Source code in fastvideo/pipelines/basic/magi_human/stages/audio_decoding.py

def __init__(
    self,
    audio_vae,
    time_stretching: float = _UPSTREAM_AUDIO_TIME_STRETCH,
) -> None:
    super().__init__()
    self.audio_vae = audio_vae
    self.time_stretching = time_stretching

fastvideo.pipelines.basic.magi_human.stages.MagiHumanDenoisingStage

MagiHumanDenoisingStage(transformer, scheduler, patch_size: tuple[int, int, int] = (1, 2, 2), video_in_channels: int = 192, audio_in_channels: int = 64, video_txt_guidance_scale: float = 5.0, audio_txt_guidance_scale: float = 5.0, cfg_number: int = 2, coords_style: str = 'v2', video_guidance_high_t_threshold: int = 500, video_guidance_low_t_value: float = 2.0)

Bases: PipelineStage

UniPC-flow joint denoising with CFG=2 over (video, audio) latents.

Source code in fastvideo/pipelines/basic/magi_human/stages/denoising.py

def __init__(
    self,
    transformer,
    scheduler,
    patch_size: tuple[int, int, int] = (1, 2, 2),
    video_in_channels: int = 192,
    audio_in_channels: int = 64,
    video_txt_guidance_scale: float = 5.0,
    audio_txt_guidance_scale: float = 5.0,
    cfg_number: int = 2,
    coords_style: str = "v2",
    video_guidance_high_t_threshold: int = 500,
    video_guidance_low_t_value: float = 2.0,
) -> None:
    super().__init__()
    self.transformer = transformer
    self.scheduler = scheduler
    self.patch_size = patch_size
    self.video_in_channels = video_in_channels
    self.audio_in_channels = audio_in_channels
    self.video_txt_guidance_scale = video_txt_guidance_scale
    self.audio_txt_guidance_scale = audio_txt_guidance_scale
    self.cfg_number = cfg_number
    self.coords_style = coords_style
    self.video_guidance_high_t_threshold = video_guidance_high_t_threshold
    self.video_guidance_low_t_value = video_guidance_low_t_value

fastvideo.pipelines.basic.magi_human.stages.MagiHumanLatentPreparationStage

MagiHumanLatentPreparationStage(vae_stride: tuple[int, int, int] = (4, 16, 16), z_dim: int = 48, patch_size: tuple[int, int, int] = (1, 2, 2), fps: int = 25, t5_gemma_target_length: int = 640, coords_style: Literal['v1', 'v2'] = 'v2', text_offset: int = 0, audio_in_channels: int = 64)

Bases: PipelineStage

Prepare latents, coords, modality maps, and padded text embed.

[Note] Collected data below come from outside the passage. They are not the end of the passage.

-- pv_equiv track=rewrite | github.com/rlawldn11703/problemSolving-sourceCode | Programmers/이모티콘_할인행사.py | cal_emoticonplus
-- ===== SOURCE A (Python) =====
-- def cal_emoticonplus(ratio:list,users:list,emoticons:list):
--     cnt,sales = 0,0 # 가입자수, 판매액
--     for want,budget in users:
--         buy = 0
--         for r,emoticon in zip(ratio,emoticons):
--             if r >= want : # 원하는 할인폭보다 크면
--                 buy += (100-r)*emoticon//100
--         if buy >= budget:
--             cnt += 1
--         else:
--             sales += buy
--     return cnt,sales
-- ===== SOURCE B (Python) =====
-- def cal_emoticonplus(ratio: list, users: list, emoticons: list):
--     # Sort (ratio, emoticon) pairs by ratio, precompute suffix sums of
--     # discounted prices, then answer each user with one binary search.
--     pairs = sorted(zip(ratio, emoticons), key=lambda p: p[0])
--     keys = [r for r, _ in pairs]
--     suf = [0]
--     for r, e in reversed(pairs):
--         suf.append(suf[-1] + (100 - r) * e // 100)
--     suf.reverse()
--     cnt, sales = 0, 0
--     for want, budget in users:
--         lo, hi = 0, len(keys)
--         while lo < hi:
--             mid = (lo + hi) // 2
--             if keys[mid] < want:
--                 lo = mid + 1
--             else:
--                 hi = mid
--         buy = suf[lo]
--         if buy >= budget:
--             cnt += 1
--         else:
--             sales += buy
--     return cnt, sales
-- ===== Notes on version B (the rewrite author's own statement) =====
-- stated objective: faster
-- what changed: Replaces the per-user rescan of all emoticons by sorting the (ratio, emoticon) pairs once, precomputing suffix sums of the discounted prices, and answering each user with one binary search.
import Mathlib
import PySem

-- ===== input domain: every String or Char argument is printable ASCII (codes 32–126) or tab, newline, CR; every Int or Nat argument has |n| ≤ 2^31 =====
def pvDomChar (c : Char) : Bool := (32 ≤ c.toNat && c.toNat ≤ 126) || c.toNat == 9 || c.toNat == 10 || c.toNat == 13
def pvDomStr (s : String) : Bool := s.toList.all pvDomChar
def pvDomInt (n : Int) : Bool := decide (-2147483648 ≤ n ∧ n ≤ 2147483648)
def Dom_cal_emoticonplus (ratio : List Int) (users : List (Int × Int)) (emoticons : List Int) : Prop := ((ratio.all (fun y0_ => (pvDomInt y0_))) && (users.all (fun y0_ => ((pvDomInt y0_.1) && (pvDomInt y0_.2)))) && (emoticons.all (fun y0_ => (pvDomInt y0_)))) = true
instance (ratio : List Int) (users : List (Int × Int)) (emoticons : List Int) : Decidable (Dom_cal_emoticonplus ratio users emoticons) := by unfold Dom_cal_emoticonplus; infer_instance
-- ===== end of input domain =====

-- B sorts the (ratio, emoticon) pairs once, precomputes suffix sums of discounted
-- prices and answers each user by binary search (objective: asymptotically faster).

-- ===== PORT A =====
def cal_emoticonplus (ratio : List Int) (users : List (Int × Int)) (emoticons : List Int) : Int × Int :=
  users.foldl (fun (st : Int × Int) wu =>
    let buy := (ratio.zip emoticons).foldl (fun b re =>
      if re.1 ≥ wu.1 then b + PySem.Int.floordiv ((100 - re.1) * re.2) 100 else b) 0
    if buy ≥ wu.2 then (st.1 + 1, st.2) else (st.1, st.2 + buy)) (0, 0)

-- ===== PORT B =====
-- suffix sums built back-to-front, as Source B's reversed-append loop does
def pvSuf : List (Int × Int) → List Int
  | [] => [0]
  | (r, e) :: t => (PySem.Int.floordiv ((100 - r) * e) 100 + (pvSuf t).headI) :: pvSuf t

def cal_emoticonplus_alt (ratio : List Int) (users : List (Int × Int)) (emoticons : List Int) : Int × Int :=
  let pairs := PySem.List.sorted (ratio.zip emoticons) (fun p => p.1) false
  let keys := pairs.map (fun p => p.1)
  let suf := pvSuf pairs
  users.foldl (fun (st : Int × Int) wu =>
    let buy := suf.getD (PySem.List.bisectLeft keys wu.1) 0
    if buy ≥ wu.2 then (st.1 + 1, st.2) else (st.1, st.2 + buy)) (0, 0)

-- ===== PRECONDITION & SPEC =====
def Spec_cal_emoticonplus (ratio : List Int) (users : List (Int × Int)) (emoticons : List Int) (out : Int × Int) : Prop := out = cal_emoticonplus_alt ratio users emoticons
instance (ratio : List Int) (users : List (Int × Int)) (emoticons : List Int) (out : Int × Int) : Decidable (Spec_cal_emoticonplus ratio users emoticons out) := by unfold Spec_cal_emoticonplus; infer_instance

-- ===== CLAIM (what is proved, stated in full; the proofs are below) =====
def Claim_equal_cal_emoticonplus : Prop := ∀ (ratio : List Int) (users : List (Int × Int)) (emoticons : List Int), Dom_cal_emoticonplus ratio users emoticons → Spec_cal_emoticonplus ratio users emoticons (cal_emoticonplus ratio users emoticons)

-- ===== LEMMAS AND PROOFS =====

def pvPrice (re : Int × Int) : Int := PySem.Int.floordiv ((100 - re.1) * re.2) 100

-- A's inner loop is the sum of prices over the pairs with r ≥ want
theorem pvA_buy (l : List (Int × Int)) (want : Int) (b : Int) :
    l.foldl (fun b re => if re.1 ≥ want then b + PySem.Int.floordiv ((100 - re.1) * re.2) 100 else b) b
      = b + ((l.filter (fun re => want ≤ re.1)).map pvPrice).sum := by
  induction l generalizing b with
  | nil => simp
  | cons h t ih =>
    simp only [List.foldl_cons, List.filter_cons, ge_iff_le]
    by_cases hp : want ≤ h.1
    · simp only [hp, if_true, decide_true, List.map_cons, List.sum_cons, ih, pvPrice]
      ring
    · simp only [hp, if_false, decide_false, Bool.false_eq_true, ih]

-- pvSuf computes suffix sums of prices
theorem pvSuf_getD (l : List (Int × Int)) (i : Nat) :
    (pvSuf l).getD i 0 = ((l.drop i).map pvPrice).sum := by
  induction l generalizing i with
  | nil => cases i <;> simp [pvSuf]
  | cons h t ih =>
    obtain ⟨r, e⟩ := h
    cases i with
    | zero =>
      have hh : (pvSuf t).headI = (t.map pvPrice).sum := by
        have h0 := ih 0
        cases ht : pvSuf t with
        | nil => exact absurd ht (by cases t <;> simp [pvSuf])
        | cons a s =>
          rw [ht] at h0
          simpa using h0

      simp only [pvSuf, List.getD_cons_zero, hh, List.drop_zero, List.map_cons,
        List.sum_cons, pvPrice]
    | succ j =>
      simp only [pvSuf, List.getD_cons_succ, List.drop_succ_cons]
      exact ih j

-- the suffix starting at the bisect index is exactly the filtered set
theorem pvDrop_eq_filter (s : List (Int × Int)) (want : Int)
    (hs : s.Pairwise (fun a b => a.1 ≤ b.1)) :
    s.drop (PySem.List.bisectLeft (s.map (fun p => p.1)) want)
      = s.filter (fun re => want ≤ re.1) := by
  have hk : (s.map (fun p => p.1)).Pairwise (fun a b => a ≤ b) :=
    List.Pairwise.map _ (fun _ _ h => h) hs
  obtain ⟨hle, hlt, hge⟩ := PySem.List.bisectLeft_spec (s.map (fun p => p.1)) want hk
  set k := PySem.List.bisectLeft (s.map (fun p => p.1)) want with hkdef
  rw [List.length_map] at hle
  have htake : ∀ x ∈ s.take k, ¬ (want ≤ x.1) := by
    intro x hx
    obtain ⟨j, hj, hxj⟩ := List.mem_iff_getElem.mp hx
    have hjk : j < k := lt_of_lt_of_le hj (by simp)
    have hjs : j < s.length := lt_of_lt_of_le hjk hle
    have := hlt j (by simpa using hjs) (by simpa using hjk)
    rw [List.getElem_take] at hxj
    simp only [List.getElem_map] at this
    rw [hxj] at this
    omega
  have hdrop : ∀ x ∈ s.drop k, want ≤ x.1 := by
    intro x hx
    obtain ⟨j, hj, hxj⟩ := List.mem_iff_getElem.mp hx
    rw [List.getElem_drop] at hxj
    have hjs : k + j < s.length := by
      have := List.length_drop (l := s) (i := k); omega
    have := hge (k + j) (by simpa using hjs) (Nat.le_add_right _ _)
    simp only [List.getElem_map] at this
    rw [hxj] at this
    exact this
  conv_rhs => rw [← List.take_append_drop k s]
  rw [List.filter_append]
  rw [List.filter_eq_nil_iff.mpr (by intro a ha; simpa using htake a ha)]
  rw [List.filter_eq_self.mpr (by intro a ha; simpa using hdrop a ha)]
  simp

-- per-user agreement of the two "buy" computations
theorem pvBuy_eq (ratio emoticons : List Int) (want : Int) :
    (pvSuf (PySem.List.sorted (ratio.zip emoticons) (fun p => p.1) false)).getD
        (PySem.List.bisectLeft ((PySem.List.sorted (ratio.zip emoticons) (fun p => p.1) false).map (fun p => p.1)) want) 0
      = (ratio.zip emoticons).foldl (fun b re =>
          if re.1 ≥ want then b + PySem.Int.floordiv ((100 - re.1) * re.2) 100 else b) 0 := by
  set s := PySem.List.sorted (ratio.zip emoticons) (fun p => p.1) false with hsdef
  have hs : s.Pairwise (fun a b => a.1 ≤ b.1) := PySem.List.sorted_pairwise _ _
  rw [pvSuf_getD, pvDrop_eq_filter s want hs, pvA_buy]
  have hperm : s.Perm (ratio.zip emoticons) := PySem.List.sorted_perm _ _ _
  have := ((hperm.filter (fun re => decide (want ≤ re.1))).map pvPrice).sum_eq
  simpa using this

-- ===== VERDICT (by name: the statement is the Claim_ definition above) =====
theorem cal_emoticonplus_spec : Claim_equal_cal_emoticonplus := by
  intro ratio users emoticons _
  unfold Spec_cal_emoticonplus cal_emoticonplus cal_emoticonplus_alt
  dsimp only
  congr 1
  funext st wu
  rw [pvBuy_eq]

Source code in fastvideo/pipelines/basic/magi_human/stages/latent_preparation.py

def __init__(
    self,
    vae_stride: tuple[int, int, int] = (4, 16, 16),
    z_dim: int = 48,
    patch_size: tuple[int, int, int] = (1, 2, 2),
    fps: int = 25,
    t5_gemma_target_length: int = 640,
    coords_style: Literal["v1", "v2"] = "v2",
    text_offset: int = 0,
    audio_in_channels: int = 64,
) -> None:
    super().__init__()
    self.vae_stride = vae_stride
    self.z_dim = z_dim
    self.patch_size = patch_size
    self.fps = fps
    self.t5_gemma_target_length = t5_gemma_target_length
    self.coords_style = coords_style
    self.text_offset = text_offset
    self.audio_in_channels = audio_in_channels

fastvideo.pipelines.basic.magi_human.stages.MagiHumanReferenceImageStage

MagiHumanReferenceImageStage(vae: Any, vae_scale_factor: int = 16)

Bases: PipelineStage

Encode a TI2V reference image into the first-frame video latent.

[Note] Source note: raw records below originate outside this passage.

-- pv_equiv track=rewrite | github.com/nanaboat1/Rose | bfs.py | myTraverse
-- ===== SOURCE A (Python) =====
-- def myTraverse(graph, start, end, path=[]) -> int:
--
--     # path of traversal
--     path = path + [start]
--
--     if start == end:
--         return len(path[:-1])
--
--     if start not in graph:
--         return None
--
--     for node in graph[start]:
--
--         # prevent revisit of seen nodes.
--         if node not in path:
--             newpath = myTraverse(graph,node,end,path)
--
--             if newpath: return newpath
--
--     return None
-- ===== SOURCE B (Python) =====
-- def myTraverse(graph, start, end, path=[]) -> int:
--     # Iterative DFS with an explicit stack of (node, path-prefix) frames;
--     # neighbors are pushed in reverse so pop order matches the recursion's
--     # left-to-right preorder.
--     stack = [(start, path)]
--     while stack:
--         node, prefix = stack.pop()
--         cur = prefix + [node]
--         if node == end:
--             return len(cur) - 1
--         if node not in graph:
--             continue
--         for nb in reversed(graph[node]):
--             if nb not in cur:
--                 stack.append((nb, cur))
--     return None
-- ===== Notes on version B (the rewrite author's own statement) =====
-- stated objective: alternative
-- what changed: Replaced the recursive DFS (with a per-call loop over neighbors and truthiness-based result propagation) by an iterative DFS over an explicit stack of (node, path-prefix) frames, pushing unvisited neighbors in reverse so pop order reproduces the recursion's left-to-right first-path search.
import Mathlib
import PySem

Source code in fastvideo/pipelines/basic/magi_human/stages/reference_image.py

def __init__(self, vae: Any, vae_scale_factor: int = 16) -> None:
    super().__init__()
    self.vae = vae
    self.video_processor = VideoProcessor(vae_scale_factor=vae_scale_factor)

fastvideo.pipelines.basic.magi_human.stages.MagiHumanSRDenoisingStage

MagiHumanSRDenoisingStage(transformer, scheduler, patch_size: tuple[int, int, int] = (1, 2, 2), video_in_channels: int = 192, audio_in_channels: int = 64, sr_num_inference_steps: int = 5, sr_video_txt_guidance_scale: float = 3.5, use_cfg_trick: bool = True, cfg_trick_start_frame: int = 13, cfg_trick_value: float = 2.0, cfg_number: int = 2, coords_style: str = 'v1')

Bases: PipelineStage

Denoise only the SR video latent; audio passes through unchanged.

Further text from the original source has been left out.